> [Your instructions]
Using the records that follow, work out the number of lines with the word "Python" in them; reply with that number only.

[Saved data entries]

· · · ·

-- pv_equiv track=rewrite | github.com/crate-1556/tjs2-decompiler | tjs2_formatting.py | _count_braces_in_line
-- ===== SOURCE A (Python) =====
-- def _count_braces_in_line(line: str) -> int:
--     delta = 0
--     in_str = False
--     str_char = None
--     i = 0
--     while i < len(line):
--         ch = line[i]
--         if in_str:
--             if ch == '\\':
--                 i += 2
--                 continue
--             if ch == str_char:
--                 in_str = False
--             i += 1
--             continue
--         if ch in ('"', "'"):
--             in_str = True
--             str_char = ch
--         elif ch == '{':
--             delta += 1
--         elif ch == '}':
--             delta -= 1
--         elif ch == '/' and i + 1 < len(line) and line[i + 1] == '/':
--             break
--         i += 1
--     return delta
-- ===== SOURCE B (Python) =====
-- def _skip_string(line, i, quote):
--     n = len(line)
--     while i < n:
--         if line[i] == '\\':
--             i += 2
--         elif line[i] == quote:
--             return i + 1
--         else:
--             i += 1
--     return i
--
--
-- def _count_braces_in_line(line: str) -> int:
--     cleaned = []
--     i = 0
--     n = len(line)
--     while i < n:
--         ch = line[i]
--         if ch in '"\'':
--             i = _skip_string(line, i + 1, ch)
--         elif ch == '/' and i + 1 < n and line[i + 1] == '/':
--             break
--         else:
--             cleaned.append(ch)
--             i += 1
--     c = ''.join(cleaned)
--     return c.count('{') - c.count('}')
-- ===== Notes on version B (the rewrite author's own statement) =====
-- stated objective: idiomatic
-- what changed: B replaces A's single flat state machine (an in_str flag threaded through one index loop with a running delta) by a two-phase decomposition: a helper skips each string literal wholesale and the main loop builds a cleaned copy of the line truncated at the line comment, then the result is the count of opening braces minus the count of closing braces in the cleaned text.
import Mathlib
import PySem

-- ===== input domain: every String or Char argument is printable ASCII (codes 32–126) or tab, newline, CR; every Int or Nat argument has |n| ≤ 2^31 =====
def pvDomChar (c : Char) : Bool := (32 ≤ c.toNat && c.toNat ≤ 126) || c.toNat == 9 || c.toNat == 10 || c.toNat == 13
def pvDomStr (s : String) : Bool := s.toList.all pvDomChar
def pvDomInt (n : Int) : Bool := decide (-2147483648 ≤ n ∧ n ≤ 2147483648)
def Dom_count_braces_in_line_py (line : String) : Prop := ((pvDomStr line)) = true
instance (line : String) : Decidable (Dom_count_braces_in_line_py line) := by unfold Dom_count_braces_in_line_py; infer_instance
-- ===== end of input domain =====

-- B replaces A's flat in-string/out-of-string state machine by a two-phase scheme: strip
-- string literals (via a nested skip helper) and the // comment, then count braces on the
-- cleaned text. Objective: idiomatic decomposition, same cost.

-- ===== PORT A =====
-- A's while loop with state (delta, in_str, str_char); the index i becomes the list suffix
-- from position i, 'i += 2' drops two characters (or ends the loop past the end, as in Python).
def pvALoop : List Char → Int → Bool → Option Char → Int
  | [], delta, _, _ => delta
  | ch :: rest, delta, inStr, strChar =>
    if inStr then
      if ch = '\\' then
        match rest with
        | [] => delta
        | _ :: rest2 => pvALoop rest2 delta inStr strChar
      else if strChar = some ch then pvALoop rest delta false strChar
      else pvALoop rest delta inStr strChar
    else if ch = '"' ∨ ch = '\'' then pvALoop rest delta true (some ch)
    else if ch = '{' then pvALoop rest (delta + 1) inStr strChar
    else if ch = '}' then pvALoop rest (delta - 1) inStr strChar
    else if ch = '/' ∧ rest ≠ [] ∧ rest.headD ' ' = '/' then delta
    else pvALoop rest delta inStr strChar

def count_braces_in_line_py (line : String) : Int :=
  pvALoop line.toList 0 false none

-- ===== PORT B =====
-- Source B's _skip_string: advance past a string literal body (backslash skips two);
-- the returned index becomes the remaining suffix.
def pvSkipString : List Char → Char → List Char
  | [], _ => []
  | c :: rest, quote =>
    if c = '\\' then
      match rest with
      | [] => []
      | _ :: rest2 => pvSkipString rest2 quote
    else if c = quote then rest
    else pvSkipString rest quote

-- Source B's main loop: build the cleaned character list (accumulator, reversed at exit).
-- The fuel counter is only a totality guard: each iteration consumes at least one character,
-- so fuel = length of the whole line never runs out.
def pvCleanLoop : Nat → List Char → List Char → List Char
  | 0, _, acc => acc.reverse
  | _ + 1, [], acc => acc.reverse
  | fuel + 1, ch :: rest, acc =>
    if ch = '"' ∨ ch = '\'' then pvCleanLoop fuel (pvSkipString rest ch) acc
    else if ch = '/' ∧ rest ≠ [] ∧ rest.headD ' ' = '/' then acc.reverse
    else pvCleanLoop fuel rest (ch :: acc)

def count_braces_in_line_py_alt (line : String) : Int :=
  let c := pvCleanLoop line.toList.length line.toList []
  (c.count '{' : Int) - (c.count '}' : Int)

-- ===== PRECONDITION & SPEC =====
def Spec_count_braces_in_line_py (line : String) (out : Int) : Prop := out = count_braces_in_line_py_alt line
instance (line : String) (out : Int) : Decidable (Spec_count_braces_in_line_py line out) := by unfold Spec_count_braces_in_line_py; infer_instance

-- ===== CLAIM (what is proved, stated in full; the proofs are below) =====
def Claim_equal_count_braces_in_line_py : Prop := ∀ (line : String), Dom_count_braces_in_line_py line → Spec_count_braces_in_line_py line (count_braces_in_line_py line)

-- ===== LEMMAS AND PROOFS =====

-- one-step unfolding lemmas (the equation compiler splits on the nested match, so a
-- general cons equation needs a case split on the tail)
theorem pvALoop_cons (ch : Char) (rest : List Char) (delta : Int) (inStr : Bool) (strChar : Option Char) :
    pvALoop (ch :: rest) delta inStr strChar =
      (if inStr then
        if ch = '\\' then
          match rest with
          | [] => delta
          | _ :: rest2 => pvALoop rest2 delta inStr strChar
        else if strChar = some ch then pvALoop rest delta false strChar
        else pvALoop rest delta inStr strChar
      else if ch = '"' ∨ ch = '\'' then pvALoop rest delta true (some ch)
      else if ch = '{' then pvALoop rest (delta + 1) inStr strChar
      else if ch = '}' then pvALoop rest (delta - 1) inStr strChar
      else if ch = '/' ∧ rest ≠ [] ∧ rest.headD ' ' = '/' then delta
      else pvALoop rest delta inStr strChar) := by
  cases rest <;> rfl

theorem pvSkipString_cons (c : Char) (rest : List Char) (quote : Char) :
    pvSkipString (c :: rest) quote =
      (if c = '\\' then
        match rest with
        | [] => []
        | _ :: rest2 => pvSkipString rest2 quote
      else if c = quote then rest
      else pvSkipString rest quote) := by
  cases rest <;> rfl

theorem pvSkipString_length_le (cs : List Char) (q : Char) :
    (pvSkipString cs q).length ≤ cs.length := by
  fun_induction pvSkipString cs q <;> simp_all <;> omega

-- accumulator lemma for pvCleanLoop
theorem pvCleanLoop_acc (fuel : Nat) : ∀ (cs acc : List Char), cs.length ≤ fuel →
    pvCleanLoop fuel cs acc = acc.reverse ++ pvCleanLoop fuel cs [] := by
  induction fuel with
  | zero => intro cs acc h; simp [pvCleanLoop]
  | succ fuel ih =>
    intro cs acc h
    match cs with
    | [] => simp [pvCleanLoop]
    | ch :: rest =>
      rw [pvCleanLoop]
      conv_rhs => rw [pvCleanLoop]
      by_cases hq : ch = '"' ∨ ch = '\''
      · simp only [hq, if_true]
        have hs := pvSkipString_length_le rest ch
        exact ih _ acc (by simp at h; omega)
      · simp only [hq, if_false]
        by_cases hsl : ch = '/' ∧ rest ≠ [] ∧ rest.headD ' ' = '/'
        · obtain ⟨hA, hB, hC⟩ := hsl
          have hC' : rest.head?.getD ' ' = '/' := by
            cases rest with
            | nil => exact absurd rfl hB
            | cons x l => simpa using hC
          simp [hA, hB, hC']
        · simp only [hsl, if_false]
          rw [ih rest (ch :: acc) (by simp at h; omega),
              ih rest [ch] (by simp at h; omega)]
          simp

-- A's in-string phase equals skipping the literal with pvSkipString
theorem pvALoop_str_aux (k : Nat) : ∀ (cs : List Char) (q : Char) (delta : Int),
    cs.length ≤ k →
    pvALoop cs delta true (some q) = pvALoop (pvSkipString cs q) delta false (some q) := by
  induction k with
  | zero =>
    intro cs q delta h
    have : cs = [] := by cases cs with | nil => rfl | cons a l => simp at h
    subst this; rfl
  | succ k ih =>
    intro cs q delta h
    match cs with
    | [] => rfl
    | c :: rest =>
      rw [pvALoop_cons, pvSkipString_cons]
      by_cases hb : c = '\\'
      · simp only [hb, if_true]
        cases rest with
        | nil => rfl
        | cons x rest2 =>
          simp only []
          exact ih rest2 q delta (by simp at h; omega)
      · simp only [hb, if_false]
        by_cases hq : c = q
        · have hsome : some q = some c := by rw [hq]
          simp [hsome, hq]
        · have hsome : ¬ (some q = some c) := by
            simp only [Option.some.injEq]
            exact fun e => hq e.symm
          simp only [hsome, hq, if_false, if_true]
          exact ih rest q delta (by simp at h; omega)

theorem pvALoop_str (cs : List Char) (q : Char) (delta : Int) :
    pvALoop cs delta true (some q) = pvALoop (pvSkipString cs q) delta false (some q) :=
  pvALoop_str_aux cs.length cs q delta le_rfl

theorem pvMain (fuel : Nat) : ∀ (cs : List Char) (delta : Int) (sc : Option Char),
    cs.length ≤ fuel →
    pvALoop cs delta false sc
      = delta + ((pvCleanLoop fuel cs []).count '{' : Int) - ((pvCleanLoop fuel cs []).count '}' : Int) := by
  induction fuel with
  | zero =>
    intro cs delta sc h
    have : cs = [] := by cases cs with | nil => rfl | cons a l => simp at h
    subst this
    simp [pvALoop, pvCleanLoop]
  | succ fuel ih =>
    intro cs delta sc h
    match cs with
    | [] => simp [pvALoop, pvCleanLoop]
    | ch :: rest =>
      have hlen : rest.length ≤ fuel := by simp at h; omega
      rw [pvALoop_cons]
      conv_rhs => rw [pvCleanLoop]
      simp only [if_false, Bool.false_eq_true]
      by_cases hq : ch = '"' ∨ ch = '\''
      · simp only [hq, if_true]
        rw [pvALoop_str]
        have hs := pvSkipString_length_le rest ch
        exact ih _ delta (some ch) (by omega)
      · simp only [hq, if_false]
        by_cases ho : ch = '{'
        · simp only [ho, if_true]
          have hsl : ¬ (('{' : Char) = '/' ∧ rest ≠ [] ∧ rest.headD ' ' = '/') := by simp
          rw [ih rest (delta + 1) sc hlen,
              pvCleanLoop_acc fuel rest ['{'] hlen]
          simp only [hsl, if_false, List.reverse_cons, List.reverse_nil, List.nil_append,
            List.singleton_append, List.count_cons]
          simp
          omega
        · simp only [ho, if_false]
          by_cases hc : ch = '}'
          · simp only [hc, if_true]
            have hsl : ¬ (('}' : Char) = '/' ∧ rest ≠ [] ∧ rest.headD ' ' = '/') := by simp
            rw [ih rest (delta - 1) sc hlen,
                pvCleanLoop_acc fuel rest ['}'] hlen]
            simp only [hsl, if_false, List.reverse_cons, List.reverse_nil, List.nil_append,
              List.singleton_append, List.count_cons]
            simp
            omega
          · simp only [hc, if_false]
            by_cases hsl : ch = '/' ∧ rest ≠ [] ∧ rest.headD ' ' = '/'
            · obtain ⟨hA, hB, hC⟩ := hsl
              have hC' : rest.head?.getD ' ' = '/' := by
                cases rest with
                | nil => exact absurd rfl hB
                | cons x l => simpa using hC
              simp [hA, hB, hC']
            · simp only [hsl, if_false]
              rw [ih rest delta sc hlen,
                  pvCleanLoop_acc fuel rest [ch] hlen]
              have h1 : (ch == '{') = false := by simpa using ho
              have h2 : (ch == '}') = false := by simpa using hc
              simp [List.count_cons, h1, h2]

-- ===== VERDICT (by name: the statement is the Claim_ definition above) =====
theorem count_braces_in_line_py_spec : Claim_equal_count_braces_in_line_py := by
  intro line _
  unfold Spec_count_braces_in_line_py count_braces_in_line_py count_braces_in_line_py_alt
  simp only [pvMain line.toList.length line.toList 0 none le_rfl]
  simp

· · · ·

> [Output for this exercise]
3